[Stored data]
* * * * *

-- pv_equiv track=rewrite | github.com/WillH22/Introduction | unit 22/2/tools.py | min_max_keys
-- ===== SOURCE A (Python) =====
-- def min_max_keys(d):
--     min_key = None
--     max_key = None
--
--     for key in d:
--         if min_key is None or key < min_key:
--             min_key = key
--         if max_key is None or key > max_key:
--             max_key = key
--
--     return min_key, max_key
-- ===== SOURCE B (Python) =====
-- def min_max_keys(d):
--     if not d:
--         return None, None
--     return min(d), max(d)
-- ===== Notes on version B (the rewrite author's own statement) =====
-- stated objective: simpler
-- what changed: Replaces A's single loop that threads two Option accumulators with an empty guard followed by the built-in min and max, each making its own scan over the keys.
import Mathlib
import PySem

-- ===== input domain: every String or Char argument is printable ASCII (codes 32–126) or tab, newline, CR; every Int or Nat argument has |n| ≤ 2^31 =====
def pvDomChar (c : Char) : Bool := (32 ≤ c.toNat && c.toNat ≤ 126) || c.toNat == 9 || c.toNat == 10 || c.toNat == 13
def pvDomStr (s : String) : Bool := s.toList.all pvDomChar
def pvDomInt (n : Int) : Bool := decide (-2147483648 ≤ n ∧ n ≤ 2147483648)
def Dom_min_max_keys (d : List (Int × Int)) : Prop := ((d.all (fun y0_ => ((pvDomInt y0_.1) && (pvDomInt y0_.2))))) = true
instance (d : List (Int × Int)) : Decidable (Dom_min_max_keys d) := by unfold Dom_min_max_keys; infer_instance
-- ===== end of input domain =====

-- B replaces A's single two-accumulator loop with an empty guard plus the built-in min and max (simpler).

-- ===== PORT A =====
-- literal port of A: one pass over the keys, two Option accumulators updated in branch order
def min_max_keys (d : List (Int × Int)) : Option Int × Option Int :=
  (d.map Prod.fst).foldl
    (fun s key =>
      let mn := match s.1 with
        | none => some key
        | some m => if key < m then some key else some m
      let mx := match s.2 with
        | none => some key
        | some m => if key > m then some key else some m
      (mn, mx))
    (none, none)

-- ===== PORT B =====
-- literal port of B: empty guard, then min(d) and max(d) via PySem.List.min?/max?
def min_max_keys_alt (d : List (Int × Int)) : Option Int × Option Int :=
  if d = [] then (none, none)
  else (PySem.List.min? (d.map Prod.fst) (fun x => x),
        PySem.List.max? (d.map Prod.fst) (fun x => x))

-- ===== PRECONDITION & SPEC =====
def Spec_min_max_keys (d : List (Int × Int)) (out : Option Int × Option Int) : Prop := out = min_max_keys_alt d
instance (d : List (Int × Int)) (out : Option Int × Option Int) : Decidable (Spec_min_max_keys d out) := by unfold Spec_min_max_keys; infer_instance

-- ===== CLAIM (what is proved, stated in full; the proofs are below) =====
def Claim_equal_min_max_keys : Prop := ∀ (d : List (Int × Int)), Dom_min_max_keys d → Spec_min_max_keys d (min_max_keys d)

-- ===== LEMMAS AND PROOFS =====

lemma minmax_fold_pair (t : List Int) (a b : Int) :
    t.foldl
      (fun (s : Option Int × Option Int) key =>
        let mn := match s.1 with
          | none => some key
          | some m => if key < m then some key else some m
        let mx := match s.2 with
          | none => some key
          | some m => if key > m then some key else some m
        (mn, mx))
      (some a, some b)
    = (some (t.foldl min a), some (t.foldl max b)) := by
  induction t generalizing a b with
  | nil => simp
  | cons y t ih =>
      simp only [List.foldl_cons]
      have h1 : (if y < a then some y else some a) = some (min a y) := by
        split_ifs <;> simp [min_def] <;> omega
      have h2 : (if y > b then some y else some b) = some (max b y) := by
        split_ifs <;> simp [max_def] <;> omega
      simpa [h1, h2] using ih (min a y) (max b y)

-- ===== VERDICT (by name: the statement is the Claim_ definition above) =====
theorem min_max_keys_spec : Claim_equal_min_max_keys := by
  intro d _
  unfold Spec_min_max_keys min_max_keys min_max_keys_alt
  cases d with
  | nil => simp
  | cons p t =>
      simp only [List.map_cons, List.foldl_cons,
        PySem.List.min?_id_cons, PySem.List.max?_id_cons]
      simpa using minmax_fold_pair (t.map Prod.fst) p.1 p.1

* * * * *

_Task directions_: Which lines in the records above contain the word "with"? Return each of them.

_Answer space_:
-- what changed: Replaces A's single loop that threads two Option accumulators with an empty guard followed by the built-in min and max, each making its own scan over the keys.
-- B replaces A's single two-accumulator loop with an empty guard plus the built-in min and max (simpler).
      let mn := match s.1 with
      let mx := match s.2 with
        let mn := match s.1 with
        let mx := match s.2 with
  induction t generalizing a b with
  cases d with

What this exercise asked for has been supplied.